* **MATERIAL TO PROCESS**:
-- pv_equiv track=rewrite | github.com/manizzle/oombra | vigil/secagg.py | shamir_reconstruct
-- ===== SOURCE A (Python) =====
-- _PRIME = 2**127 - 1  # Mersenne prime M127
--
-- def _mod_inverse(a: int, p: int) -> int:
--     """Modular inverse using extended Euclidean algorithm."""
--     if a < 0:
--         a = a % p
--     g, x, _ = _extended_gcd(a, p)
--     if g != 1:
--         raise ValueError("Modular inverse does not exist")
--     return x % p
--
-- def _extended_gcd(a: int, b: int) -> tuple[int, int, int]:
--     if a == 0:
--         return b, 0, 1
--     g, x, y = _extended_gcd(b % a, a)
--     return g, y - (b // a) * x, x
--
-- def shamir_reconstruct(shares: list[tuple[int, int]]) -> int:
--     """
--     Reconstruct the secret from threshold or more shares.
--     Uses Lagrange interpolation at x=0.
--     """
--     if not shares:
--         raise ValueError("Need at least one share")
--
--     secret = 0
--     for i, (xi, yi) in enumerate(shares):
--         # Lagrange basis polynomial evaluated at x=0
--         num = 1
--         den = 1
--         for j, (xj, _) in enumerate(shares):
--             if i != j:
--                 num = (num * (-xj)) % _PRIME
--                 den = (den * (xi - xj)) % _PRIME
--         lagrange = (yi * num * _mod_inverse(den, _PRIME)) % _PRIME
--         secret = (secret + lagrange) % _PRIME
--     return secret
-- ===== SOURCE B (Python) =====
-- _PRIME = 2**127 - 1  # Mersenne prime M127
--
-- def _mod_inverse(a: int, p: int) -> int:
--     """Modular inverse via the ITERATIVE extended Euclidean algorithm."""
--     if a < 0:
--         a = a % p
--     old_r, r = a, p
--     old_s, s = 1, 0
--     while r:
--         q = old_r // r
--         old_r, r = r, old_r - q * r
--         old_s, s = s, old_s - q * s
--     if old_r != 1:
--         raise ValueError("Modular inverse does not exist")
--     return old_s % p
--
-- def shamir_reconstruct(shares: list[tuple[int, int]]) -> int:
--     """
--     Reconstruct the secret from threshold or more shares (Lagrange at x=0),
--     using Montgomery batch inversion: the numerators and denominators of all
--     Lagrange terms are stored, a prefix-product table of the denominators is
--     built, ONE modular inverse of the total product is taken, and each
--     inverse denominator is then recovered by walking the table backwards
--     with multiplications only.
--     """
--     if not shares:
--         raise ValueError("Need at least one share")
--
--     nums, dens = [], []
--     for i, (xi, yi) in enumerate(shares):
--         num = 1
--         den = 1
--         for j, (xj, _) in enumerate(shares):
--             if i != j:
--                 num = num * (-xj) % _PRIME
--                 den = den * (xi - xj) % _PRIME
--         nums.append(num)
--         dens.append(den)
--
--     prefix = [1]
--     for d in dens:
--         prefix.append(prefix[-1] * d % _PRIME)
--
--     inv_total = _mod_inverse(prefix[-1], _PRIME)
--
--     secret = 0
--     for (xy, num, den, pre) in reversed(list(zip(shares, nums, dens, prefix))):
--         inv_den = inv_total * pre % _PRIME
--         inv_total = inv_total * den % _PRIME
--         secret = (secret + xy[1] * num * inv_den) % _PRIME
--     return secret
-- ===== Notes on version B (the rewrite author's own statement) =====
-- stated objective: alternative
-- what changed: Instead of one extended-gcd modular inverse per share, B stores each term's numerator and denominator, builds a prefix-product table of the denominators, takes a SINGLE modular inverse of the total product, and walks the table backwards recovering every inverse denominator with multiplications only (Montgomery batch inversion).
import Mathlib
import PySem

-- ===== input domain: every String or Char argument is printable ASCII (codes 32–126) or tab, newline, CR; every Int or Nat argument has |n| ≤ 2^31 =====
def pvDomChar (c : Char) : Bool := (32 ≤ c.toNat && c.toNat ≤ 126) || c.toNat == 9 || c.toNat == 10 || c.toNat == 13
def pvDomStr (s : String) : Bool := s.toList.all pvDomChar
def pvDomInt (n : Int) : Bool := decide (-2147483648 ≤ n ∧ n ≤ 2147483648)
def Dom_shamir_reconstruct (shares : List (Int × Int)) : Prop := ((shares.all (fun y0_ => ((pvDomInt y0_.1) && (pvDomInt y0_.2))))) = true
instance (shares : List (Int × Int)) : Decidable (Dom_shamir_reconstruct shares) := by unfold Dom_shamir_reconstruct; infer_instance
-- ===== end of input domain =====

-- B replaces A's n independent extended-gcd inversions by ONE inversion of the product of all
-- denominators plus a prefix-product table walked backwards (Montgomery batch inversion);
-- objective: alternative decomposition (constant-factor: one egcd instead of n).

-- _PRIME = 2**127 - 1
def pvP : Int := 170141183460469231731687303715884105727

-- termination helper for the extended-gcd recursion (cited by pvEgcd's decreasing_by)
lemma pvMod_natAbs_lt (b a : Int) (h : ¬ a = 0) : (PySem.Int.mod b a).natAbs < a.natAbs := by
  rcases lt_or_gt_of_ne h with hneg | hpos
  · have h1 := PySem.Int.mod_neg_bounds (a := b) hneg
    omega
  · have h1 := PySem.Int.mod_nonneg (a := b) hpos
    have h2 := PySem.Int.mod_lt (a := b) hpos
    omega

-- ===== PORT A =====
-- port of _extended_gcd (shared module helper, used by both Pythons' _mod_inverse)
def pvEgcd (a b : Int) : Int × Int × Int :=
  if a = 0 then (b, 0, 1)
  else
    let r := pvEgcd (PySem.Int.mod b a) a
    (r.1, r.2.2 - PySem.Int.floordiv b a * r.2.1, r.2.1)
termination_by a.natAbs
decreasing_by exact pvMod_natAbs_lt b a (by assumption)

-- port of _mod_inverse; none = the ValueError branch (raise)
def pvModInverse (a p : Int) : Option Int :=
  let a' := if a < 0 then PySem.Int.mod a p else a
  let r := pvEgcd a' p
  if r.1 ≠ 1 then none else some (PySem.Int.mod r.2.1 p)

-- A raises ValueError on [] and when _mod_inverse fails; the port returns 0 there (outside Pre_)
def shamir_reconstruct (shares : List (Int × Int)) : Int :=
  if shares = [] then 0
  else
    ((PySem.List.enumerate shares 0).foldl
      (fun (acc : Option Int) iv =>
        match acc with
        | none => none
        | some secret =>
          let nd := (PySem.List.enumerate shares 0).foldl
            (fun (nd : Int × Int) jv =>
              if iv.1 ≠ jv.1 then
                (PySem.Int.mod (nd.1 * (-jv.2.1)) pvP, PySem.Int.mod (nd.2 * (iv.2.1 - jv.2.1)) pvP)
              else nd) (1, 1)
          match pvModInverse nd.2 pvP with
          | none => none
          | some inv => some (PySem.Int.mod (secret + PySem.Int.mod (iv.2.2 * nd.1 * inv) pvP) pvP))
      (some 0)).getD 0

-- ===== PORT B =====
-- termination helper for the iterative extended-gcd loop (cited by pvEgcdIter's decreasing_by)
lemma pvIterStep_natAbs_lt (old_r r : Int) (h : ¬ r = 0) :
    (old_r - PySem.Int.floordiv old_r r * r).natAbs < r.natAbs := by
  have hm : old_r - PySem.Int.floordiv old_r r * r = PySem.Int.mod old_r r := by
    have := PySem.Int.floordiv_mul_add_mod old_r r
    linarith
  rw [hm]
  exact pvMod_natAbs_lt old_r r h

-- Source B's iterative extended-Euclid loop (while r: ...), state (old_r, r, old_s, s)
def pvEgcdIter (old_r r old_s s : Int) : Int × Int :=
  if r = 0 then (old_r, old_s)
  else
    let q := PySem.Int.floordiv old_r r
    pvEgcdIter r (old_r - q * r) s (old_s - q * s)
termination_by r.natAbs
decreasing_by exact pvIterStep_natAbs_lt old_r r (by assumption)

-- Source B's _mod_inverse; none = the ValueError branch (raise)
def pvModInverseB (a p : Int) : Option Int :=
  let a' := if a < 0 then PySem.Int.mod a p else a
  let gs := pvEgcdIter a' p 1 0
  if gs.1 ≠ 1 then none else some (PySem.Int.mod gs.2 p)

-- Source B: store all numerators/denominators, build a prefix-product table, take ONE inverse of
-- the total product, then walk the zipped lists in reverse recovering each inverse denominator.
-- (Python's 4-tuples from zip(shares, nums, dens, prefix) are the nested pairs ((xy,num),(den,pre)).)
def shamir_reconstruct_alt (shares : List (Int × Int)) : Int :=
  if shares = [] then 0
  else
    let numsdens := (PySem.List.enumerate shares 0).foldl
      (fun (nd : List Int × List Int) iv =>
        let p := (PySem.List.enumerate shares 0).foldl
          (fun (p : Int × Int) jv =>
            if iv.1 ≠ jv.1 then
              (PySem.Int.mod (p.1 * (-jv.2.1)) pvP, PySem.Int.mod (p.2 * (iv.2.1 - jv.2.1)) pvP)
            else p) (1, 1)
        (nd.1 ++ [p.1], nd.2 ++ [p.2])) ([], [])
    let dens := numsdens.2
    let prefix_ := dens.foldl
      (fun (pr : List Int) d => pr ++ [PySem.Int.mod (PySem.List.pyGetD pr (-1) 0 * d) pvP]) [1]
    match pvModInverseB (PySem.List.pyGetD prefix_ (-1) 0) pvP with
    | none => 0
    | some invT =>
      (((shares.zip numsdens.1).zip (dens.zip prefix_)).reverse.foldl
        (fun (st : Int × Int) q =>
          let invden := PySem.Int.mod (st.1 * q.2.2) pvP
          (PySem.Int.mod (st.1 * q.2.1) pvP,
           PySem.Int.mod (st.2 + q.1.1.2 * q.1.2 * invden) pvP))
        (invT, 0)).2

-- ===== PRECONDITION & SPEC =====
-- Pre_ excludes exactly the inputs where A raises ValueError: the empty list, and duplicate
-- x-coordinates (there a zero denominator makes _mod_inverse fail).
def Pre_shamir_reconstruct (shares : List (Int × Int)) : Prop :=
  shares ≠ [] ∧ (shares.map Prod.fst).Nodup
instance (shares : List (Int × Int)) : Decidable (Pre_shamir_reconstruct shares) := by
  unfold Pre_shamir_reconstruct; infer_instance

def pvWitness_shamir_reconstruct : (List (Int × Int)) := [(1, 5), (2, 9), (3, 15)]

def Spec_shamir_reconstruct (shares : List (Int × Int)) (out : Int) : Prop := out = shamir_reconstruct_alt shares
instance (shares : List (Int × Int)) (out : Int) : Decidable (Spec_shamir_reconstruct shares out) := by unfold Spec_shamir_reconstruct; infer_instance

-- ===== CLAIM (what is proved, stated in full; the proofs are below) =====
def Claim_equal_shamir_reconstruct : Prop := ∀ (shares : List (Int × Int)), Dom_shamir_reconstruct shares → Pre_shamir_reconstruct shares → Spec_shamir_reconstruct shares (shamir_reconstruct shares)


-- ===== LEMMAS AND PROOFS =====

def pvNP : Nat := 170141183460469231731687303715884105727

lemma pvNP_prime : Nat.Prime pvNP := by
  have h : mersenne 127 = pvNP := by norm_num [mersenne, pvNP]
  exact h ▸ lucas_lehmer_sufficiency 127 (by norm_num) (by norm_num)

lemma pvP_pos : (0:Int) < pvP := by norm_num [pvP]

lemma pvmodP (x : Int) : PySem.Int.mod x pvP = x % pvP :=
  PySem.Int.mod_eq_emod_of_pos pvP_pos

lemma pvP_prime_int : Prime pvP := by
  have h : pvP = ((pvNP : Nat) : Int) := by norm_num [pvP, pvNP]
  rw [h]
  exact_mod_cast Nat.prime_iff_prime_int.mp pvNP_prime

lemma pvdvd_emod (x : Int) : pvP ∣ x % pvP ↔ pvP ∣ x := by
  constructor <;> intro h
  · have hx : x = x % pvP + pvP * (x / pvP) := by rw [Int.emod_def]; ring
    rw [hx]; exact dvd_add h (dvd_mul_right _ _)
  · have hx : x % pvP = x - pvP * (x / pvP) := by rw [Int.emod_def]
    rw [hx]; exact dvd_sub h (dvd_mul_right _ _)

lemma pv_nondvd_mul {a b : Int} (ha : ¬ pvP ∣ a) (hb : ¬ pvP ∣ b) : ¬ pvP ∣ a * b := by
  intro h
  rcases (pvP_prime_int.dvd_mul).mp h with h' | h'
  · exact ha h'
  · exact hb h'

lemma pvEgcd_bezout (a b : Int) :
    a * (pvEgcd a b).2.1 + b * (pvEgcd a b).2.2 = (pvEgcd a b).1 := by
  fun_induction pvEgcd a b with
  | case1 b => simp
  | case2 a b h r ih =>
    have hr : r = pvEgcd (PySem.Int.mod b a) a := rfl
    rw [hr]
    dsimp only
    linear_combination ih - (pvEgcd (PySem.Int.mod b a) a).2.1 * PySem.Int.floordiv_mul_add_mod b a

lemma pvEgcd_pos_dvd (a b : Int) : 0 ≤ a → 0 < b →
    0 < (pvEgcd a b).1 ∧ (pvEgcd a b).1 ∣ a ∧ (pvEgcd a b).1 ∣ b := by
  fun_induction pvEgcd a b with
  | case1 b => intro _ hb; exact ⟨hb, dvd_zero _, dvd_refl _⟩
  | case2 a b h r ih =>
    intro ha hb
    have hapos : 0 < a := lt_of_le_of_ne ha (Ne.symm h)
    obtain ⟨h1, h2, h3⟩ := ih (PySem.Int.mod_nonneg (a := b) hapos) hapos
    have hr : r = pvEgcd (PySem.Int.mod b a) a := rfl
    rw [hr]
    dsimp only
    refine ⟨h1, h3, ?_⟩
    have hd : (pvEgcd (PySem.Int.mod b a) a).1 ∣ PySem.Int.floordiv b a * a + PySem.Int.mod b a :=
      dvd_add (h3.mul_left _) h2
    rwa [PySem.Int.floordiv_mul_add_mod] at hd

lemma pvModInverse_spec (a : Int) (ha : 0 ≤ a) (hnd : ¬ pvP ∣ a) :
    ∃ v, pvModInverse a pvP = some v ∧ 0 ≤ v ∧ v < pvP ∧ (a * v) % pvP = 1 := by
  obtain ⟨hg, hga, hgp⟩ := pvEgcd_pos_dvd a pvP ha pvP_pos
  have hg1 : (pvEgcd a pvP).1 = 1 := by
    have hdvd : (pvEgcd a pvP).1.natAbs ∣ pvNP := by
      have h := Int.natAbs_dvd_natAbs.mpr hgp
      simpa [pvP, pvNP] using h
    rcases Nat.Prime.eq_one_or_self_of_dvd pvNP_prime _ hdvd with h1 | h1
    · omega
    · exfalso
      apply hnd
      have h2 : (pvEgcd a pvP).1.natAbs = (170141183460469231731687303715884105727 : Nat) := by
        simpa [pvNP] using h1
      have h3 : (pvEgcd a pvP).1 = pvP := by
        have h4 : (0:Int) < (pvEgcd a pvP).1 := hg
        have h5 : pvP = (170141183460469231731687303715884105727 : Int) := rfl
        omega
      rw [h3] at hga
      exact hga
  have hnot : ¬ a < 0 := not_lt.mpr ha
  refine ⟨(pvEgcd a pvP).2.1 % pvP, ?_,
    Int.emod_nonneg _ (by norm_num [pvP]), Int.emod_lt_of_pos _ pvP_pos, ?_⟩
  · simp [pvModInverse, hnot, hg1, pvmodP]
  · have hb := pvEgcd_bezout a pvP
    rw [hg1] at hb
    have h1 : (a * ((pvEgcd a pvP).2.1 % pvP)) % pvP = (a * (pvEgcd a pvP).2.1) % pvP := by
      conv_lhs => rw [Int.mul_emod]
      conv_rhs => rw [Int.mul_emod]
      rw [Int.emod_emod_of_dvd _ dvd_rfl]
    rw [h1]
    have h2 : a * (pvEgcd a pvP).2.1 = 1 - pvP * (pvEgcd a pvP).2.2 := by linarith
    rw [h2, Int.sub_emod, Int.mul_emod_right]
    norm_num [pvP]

* **ACTIVITY**: Go through the material and copy each line that contains "hdvd".

* **RESPONSE TO THE TASK**:
    have hdvd : (pvEgcd a pvP).1.natAbs ∣ pvNP := by
    rcases Nat.Prime.eq_one_or_self_of_dvd pvNP_prime _ hdvd with h1 | h1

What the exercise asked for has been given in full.